Amour©Films du Losange

Amour : le vieil homme et la mort

Critique
de Michael Haneke
127 minutes 2012

Peu de films dans l’histoire du cinéma ont porté si haut la vertu du don, de la caritas, que le dernier film de l’autrichien Michael Haneke. Après avoir exploré le large spectre des turpitudes humaines (jusqu’à son magistral Ruban blanc, Palme d’or en 2010) dans des narrations parfois alambiquées, Haneke livre une épure bouleversante à la hauteur de la simplicité de son titre.

Amour raconte l’accompagnement en fin de vie d’Anne (Emmanuelle Riva) par Georges (Jean-Louis Trintignant), vieux couple aisé et cultivé qui a consacré sa vie à la musique. Le film les saisit dans la plénitude de leur troisième âge et dans l’évidence de leur complicité. Dès l’abord, il nous enchante par le raffinement des voix et le charme des dialogues. Mais en une scène magistrale, en jouant simplement sur le son off d’un robinet qui s’écoule, Haneke parvient à instiller la tension et à faire advenir le drame. Tout se jouera dans le vase clos grand appartement, et le film ne nous épargnera rien.
La simplicité du film met en relief la formidable humanité du personnage incarné par Jean-Louis Trintignant (que l’amour pour sa compagne transcende et sublime), tout autant qu’elle manifeste la maîtrise de la mise en scène, dont chaque choix de cadre, de coupe, de changement d’axe, participe de la tension de l'ensemble. L’indifférence (Isabelle Huppert, fille littéralement « séparée » de ses parents) ou la cruauté des vivants (l’aide-soignante), l’inexorable dégradation de l’état physique et mental, le retour à l’état d’enfance que le poète Philippe Jacottet a si bien exprimé dans Leçons au programme des Terminales littéraires cette année (faisant du mourant le « faible enfançon/dans le lit de nouveau trop grand/ enfant sans le secours des pleurs ») : ces thèmes ne sont pas simplement décrits mais plutôt « projetés » au spectateur. Ils l’invitent à recueillir profondément l’émotion du film pour réfléchir à sa propre nature, comme l’annonce la mise en abîme qui nous place dès l’entame face au public d’un théâtre.
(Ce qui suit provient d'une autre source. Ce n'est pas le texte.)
-- pv_equiv track=rewrite | github.com/shashank-tandan21/Daily-Commute-Optimizer | commute_optimizer/services/alternative_context.py | _generate_alternative_context_summary
-- ===== SOURCE A (Python) =====
-- from typing import List, Dict, Any, Optional, Tuple
--
-- def _generate_alternative_context_summary(alternative_preferences: List[Dict[str, Any]]) -> str:
--     """Generate a summary of alternative context analysis."""
--     if not alternative_preferences:
--         return "No alternatives available for context analysis."
--
--     summary_parts = []
--     summary_parts.append(f"Analysis of {len(alternative_preferences)} alternative routes:")
--
--     # Count alternatives with significant advantages
--     time_alternatives = sum(1 for alt in alternative_preferences
--                            if any("faster" in adv.lower() for adv in alt.get("key_advantages", [])))
--
--     cost_alternatives = sum(1 for alt in alternative_preferences
--                            if any("cheaper" in adv.lower() for adv in alt.get("key_advantages", [])))
--
--     stress_alternatives = sum(1 for alt in alternative_preferences
--                              if any("stress" in adv.lower() for adv in alt.get("key_advantages", [])))
--
--     reliability_alternatives = sum(1 for alt in alternative_preferences
--                                   if any("reliable" in adv.lower() for adv in alt.get("key_advantages", [])))
--
--     if time_alternatives > 0:
--         summary_parts.append(f"• {time_alternatives} alternative(s) offer time savings")
--
--     if cost_alternatives > 0:
--         summary_parts.append(f"• {cost_alternatives} alternative(s) offer cost savings")
--
--     if stress_alternatives > 0:
--         summary_parts.append(f"• {stress_alternatives} alternative(s) offer stress reduction")
--
--     if reliability_alternatives > 0:
--         summary_parts.append(f"• {reliability_alternatives} alternative(s) offer better reliability")
--
--     summary_parts.append("Review each alternative's context to make the best choice for your situation.")
--
--     return "\n".join(summary_parts)
-- ===== SOURCE B (Python) =====
-- def _generate_alternative_context_summary(alternative_preferences):
--     """Generate a summary of alternative context analysis."""
--     if not alternative_preferences:
--         return "No alternatives available for context analysis."
--
--     # one pass: four counters, per-alternative flags
--     time_alternatives = cost_alternatives = stress_alternatives = reliability_alternatives = 0
--     for alt in alternative_preferences:
--         f = c = s = r = False
--         for adv in alt.get("key_advantages", []):
--             low = adv.lower()
--             if "faster" in low:
--                 f = True
--             if "cheaper" in low:
--                 c = True
--             if "stress" in low:
--                 s = True
--             if "reliable" in low:
--                 r = True
--         if f:
--             time_alternatives += 1
--         if c:
--             cost_alternatives += 1
--         if s:
--             stress_alternatives += 1
--         if r:
--             reliability_alternatives += 1
--
--     summary_parts = [f"Analysis of {len(alternative_preferences)} alternative routes:"]
--     if time_alternatives > 0:
--         summary_parts.append(f"• {time_alternatives} alternative(s) offer time savings")
--     if cost_alternatives > 0:
--         summary_parts.append(f"• {cost_alternatives} alternative(s) offer cost savings")
--     if stress_alternatives > 0:
--         summary_parts.append(f"• {stress_alternatives} alternative(s) offer stress reduction")
--     if reliability_alternatives > 0:
--         summary_parts.append(f"• {reliability_alternatives} alternative(s) offer better reliability")
--     summary_parts.append("Review each alternative's context to make the best choice for your situation.")
--     return "\n".join(summary_parts)
-- ===== Notes on version B (the rewrite author's own statement) =====
-- stated objective: alternative
-- what changed: B replaces A's four independent generator scans over alternative_preferences by a single fused pass that keeps four counters and per-alternative boolean flags set while scanning each alternative's advantage list once.
import Mathlib
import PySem

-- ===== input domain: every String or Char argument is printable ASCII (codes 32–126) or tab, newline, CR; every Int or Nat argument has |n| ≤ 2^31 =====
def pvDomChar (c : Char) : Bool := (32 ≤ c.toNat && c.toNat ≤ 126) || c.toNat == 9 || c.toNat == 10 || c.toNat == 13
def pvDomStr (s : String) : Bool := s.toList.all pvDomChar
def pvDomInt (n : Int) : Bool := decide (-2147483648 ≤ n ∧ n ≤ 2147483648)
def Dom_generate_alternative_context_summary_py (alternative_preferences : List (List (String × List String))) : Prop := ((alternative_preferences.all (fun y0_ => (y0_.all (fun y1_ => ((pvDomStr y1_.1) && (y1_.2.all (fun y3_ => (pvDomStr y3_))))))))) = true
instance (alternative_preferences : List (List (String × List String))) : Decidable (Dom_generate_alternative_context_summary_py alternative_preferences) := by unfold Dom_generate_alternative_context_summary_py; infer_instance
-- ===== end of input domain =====

-- B fuses A's four independent scans into one pass with four counters and per-alternative flags (objective: alternative; same strings, same counts).

-- shared dict-lookup helper: alt.get("key_advantages", [])  (first-match association-list lookup)
def pyGetKA (alt : List (String × List String)) : List String :=
  ((alt.find? (fun kv => kv.1 == "key_advantages")).map Prod.snd).getD []

-- ===== PORT A =====
def generate_alternative_context_summary_py (alternative_preferences : List (List (String × List String))) : String :=
  if alternative_preferences = [] then "No alternatives available for context analysis."
  else
    let time_alternatives : Int := alternative_preferences.foldl
      (fun acc alt => if (pyGetKA alt).any (fun adv => PySem.Str.isIn "faster" (PySem.Str.lower adv)) then acc + 1 else acc) 0
    let cost_alternatives : Int := alternative_preferences.foldl
      (fun acc alt => if (pyGetKA alt).any (fun adv => PySem.Str.isIn "cheaper" (PySem.Str.lower adv)) then acc + 1 else acc) 0
    let stress_alternatives : Int := alternative_preferences.foldl
      (fun acc alt => if (pyGetKA alt).any (fun adv => PySem.Str.isIn "stress" (PySem.Str.lower adv)) then acc + 1 else acc) 0
    let reliability_alternatives : Int := alternative_preferences.foldl
      (fun acc alt => if (pyGetKA alt).any (fun adv => PySem.Str.isIn "reliable" (PySem.Str.lower adv)) then acc + 1 else acc) 0
    PySem.Str.join "\n"
      (["Analysis of " ++ PySem.Int.toStr (alternative_preferences.length : Int) ++ " alternative routes:"]
        ++ (if time_alternatives > 0 then ["• " ++ PySem.Int.toStr time_alternatives ++ " alternative(s) offer time savings"] else [])
        ++ (if cost_alternatives > 0 then ["• " ++ PySem.Int.toStr cost_alternatives ++ " alternative(s) offer cost savings"] else [])
        ++ (if stress_alternatives > 0 then ["• " ++ PySem.Int.toStr stress_alternatives ++ " alternative(s) offer stress reduction"] else [])
        ++ (if reliability_alternatives > 0 then ["• " ++ PySem.Int.toStr reliability_alternatives ++ " alternative(s) offer better reliability"] else [])
        ++ ["Review each alternative's context to make the best choice for your situation."])

-- ===== PORT B =====
def generate_alternative_context_summary_py_alt (alternative_preferences : List (List (String × List String))) : String :=
  if alternative_preferences = [] then "No alternatives available for context analysis."
  else
    let counts : Int × Int × Int × Int := alternative_preferences.foldl
      (fun acc alt =>
        let flags : Bool × Bool × Bool × Bool := (pyGetKA alt).foldl
          (fun fl adv =>
            let low := PySem.Str.lower adv
            ((if PySem.Str.isIn "faster" low then true else fl.1),
             (if PySem.Str.isIn "cheaper" low then true else fl.2.1),
             (if PySem.Str.isIn "stress" low then true else fl.2.2.1),
             (if PySem.Str.isIn "reliable" low then true else fl.2.2.2)))
          (false, false, false, false)
        ((if flags.1 then acc.1 + 1 else acc.1),
         (if flags.2.1 then acc.2.1 + 1 else acc.2.1),
         (if flags.2.2.1 then acc.2.2.1 + 1 else acc.2.2.1),
         (if flags.2.2.2 then acc.2.2.2 + 1 else acc.2.2.2)))
      (0, 0, 0, 0)
    PySem.Str.join "\n"
      (["Analysis of " ++ PySem.Int.toStr (alternative_preferences.length : Int) ++ " alternative routes:"]
        ++ (if counts.1 > 0 then ["• " ++ PySem.Int.toStr counts.1 ++ " alternative(s) offer time savings"] else [])
        ++ (if counts.2.1 > 0 then ["• " ++ PySem.Int.toStr counts.2.1 ++ " alternative(s) offer cost savings"] else [])
        ++ (if counts.2.2.1 > 0 then ["• " ++ PySem.Int.toStr counts.2.2.1 ++ " alternative(s) offer stress reduction"] else [])
        ++ (if counts.2.2.2 > 0 then ["• " ++ PySem.Int.toStr counts.2.2.2 ++ " alternative(s) offer better reliability"] else [])
        ++ ["Review each alternative's context to make the best choice for your situation."])

-- ===== PRECONDITION & SPEC =====
def Spec_generate_alternative_context_summary_py (alternative_preferences : List (List (String × List String))) (out : String) : Prop := out = generate_alternative_context_summary_py_alt alternative_preferences
instance (alternative_preferences : List (List (String × List String))) (out : String) : Decidable (Spec_generate_alternative_context_summary_py alternative_preferences out) := by unfold Spec_generate_alternative_context_summary_py; infer_instance

-- ===== CLAIM (what is proved, stated in full; the proofs are below) =====
def Claim_equal_generate_alternative_context_summary_py : Prop := ∀ (alternative_preferences : List (List (String × List String))), Dom_generate_alternative_context_summary_py alternative_preferences → Spec_generate_alternative_context_summary_py alternative_preferences (generate_alternative_context_summary_py alternative_preferences)

-- ===== LEMMAS AND PROOFS =====

-- the inner flag loop of B computes the four 'any' tests of A
theorem inner_flags (advs : List String) (fl : Bool × Bool × Bool × Bool) :
    advs.foldl
      (fun fl adv =>
        let low := PySem.Str.lower adv
        ((if PySem.Str.isIn "faster" low then true else fl.1),
         (if PySem.Str.isIn "cheaper" low then true else fl.2.1),
         (if PySem.Str.isIn "stress" low then true else fl.2.2.1),
         (if PySem.Str.isIn "reliable" low then true else fl.2.2.2))) fl
    = ((fl.1 || advs.any (fun adv => PySem.Str.isIn "faster" (PySem.Str.lower adv))),
       (fl.2.1 || advs.any (fun adv => PySem.Str.isIn "cheaper" (PySem.Str.lower adv))),
       (fl.2.2.1 || advs.any (fun adv => PySem.Str.isIn "stress" (PySem.Str.lower adv))),
       (fl.2.2.2 || advs.any (fun adv => PySem.Str.isIn "reliable" (PySem.Str.lower adv)))) := by
  induction advs generalizing fl with
  | nil => simp
  | cons a t ih =>
      rw [List.foldl_cons, ih]
      simp [Bool.or_assoc, Bool.or_left_comm]

-- the outer loop of B computes the four counts of A
theorem outer_counts (aps : List (List (String × List String))) (acc : Int × Int × Int × Int) :
    aps.foldl
      (fun acc alt =>
        let flags : Bool × Bool × Bool × Bool := (pyGetKA alt).foldl
          (fun fl adv =>
            let low := PySem.Str.lower adv
            ((if PySem.Str.isIn "faster" low then true else fl.1),
             (if PySem.Str.isIn "cheaper" low then true else fl.2.1),
             (if PySem.Str.isIn "stress" low then true else fl.2.2.1),
             (if PySem.Str.isIn "reliable" low then true else fl.2.2.2)))
          (false, false, false, false)
        ((if flags.1 then acc.1 + 1 else acc.1),
         (if flags.2.1 then acc.2.1 + 1 else acc.2.1),
         (if flags.2.2.1 then acc.2.2.1 + 1 else acc.2.2.1),
         (if flags.2.2.2 then acc.2.2.2 + 1 else acc.2.2.2))) acc
    = ((aps.foldl (fun a alt => if (pyGetKA alt).any (fun adv => PySem.Str.isIn "faster" (PySem.Str.lower adv)) then a + 1 else a) acc.1),
       (aps.foldl (fun a alt => if (pyGetKA alt).any (fun adv => PySem.Str.isIn "cheaper" (PySem.Str.lower adv)) then a + 1 else a) acc.2.1),
       (aps.foldl (fun a alt => if (pyGetKA alt).any (fun adv => PySem.Str.isIn "stress" (PySem.Str.lower adv)) then a + 1 else a) acc.2.2.1),
       (aps.foldl (fun a alt => if (pyGetKA alt).any (fun adv => PySem.Str.isIn "reliable" (PySem.Str.lower adv)) then a + 1 else a) acc.2.2.2)) := by
  induction aps generalizing acc with
  | nil => rfl
  | cons alt t ih =>
      rw [List.foldl_cons, ih]
      simp only [inner_flags, Bool.false_or]
      rfl

-- ===== VERDICT (by name: the statement is the Claim_ definition above) =====
theorem generate_alternative_context_summary_py_spec : Claim_equal_generate_alternative_context_summary_py := by
  intro aps _
  unfold Spec_generate_alternative_context_summary_py
  unfold generate_alternative_context_summary_py generate_alternative_context_summary_py_alt
  by_cases h : aps = []
  · simp [h]
  · simp only [h, if_false]
    rw [outer_counts]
Entré par une brutale effraction dans l’intimité de ce vieux couple (les pompiers qui découvrent le corps sans vie d’Emmanuelle Riva), le spectateur en ressortira « accompagné » par le spectre d’Anne, venu chercher Georges pour la rejoindre.  C’est le dernier miracle du film, qui en conjugant l’art (la musique de Schubert, mais aussi la peinture) et la simplicité poétique du quotidien (Anne qui fait la vaisselle) nous aura accompagnes dans les coulisses du Sermon sur la mort de Bossuet.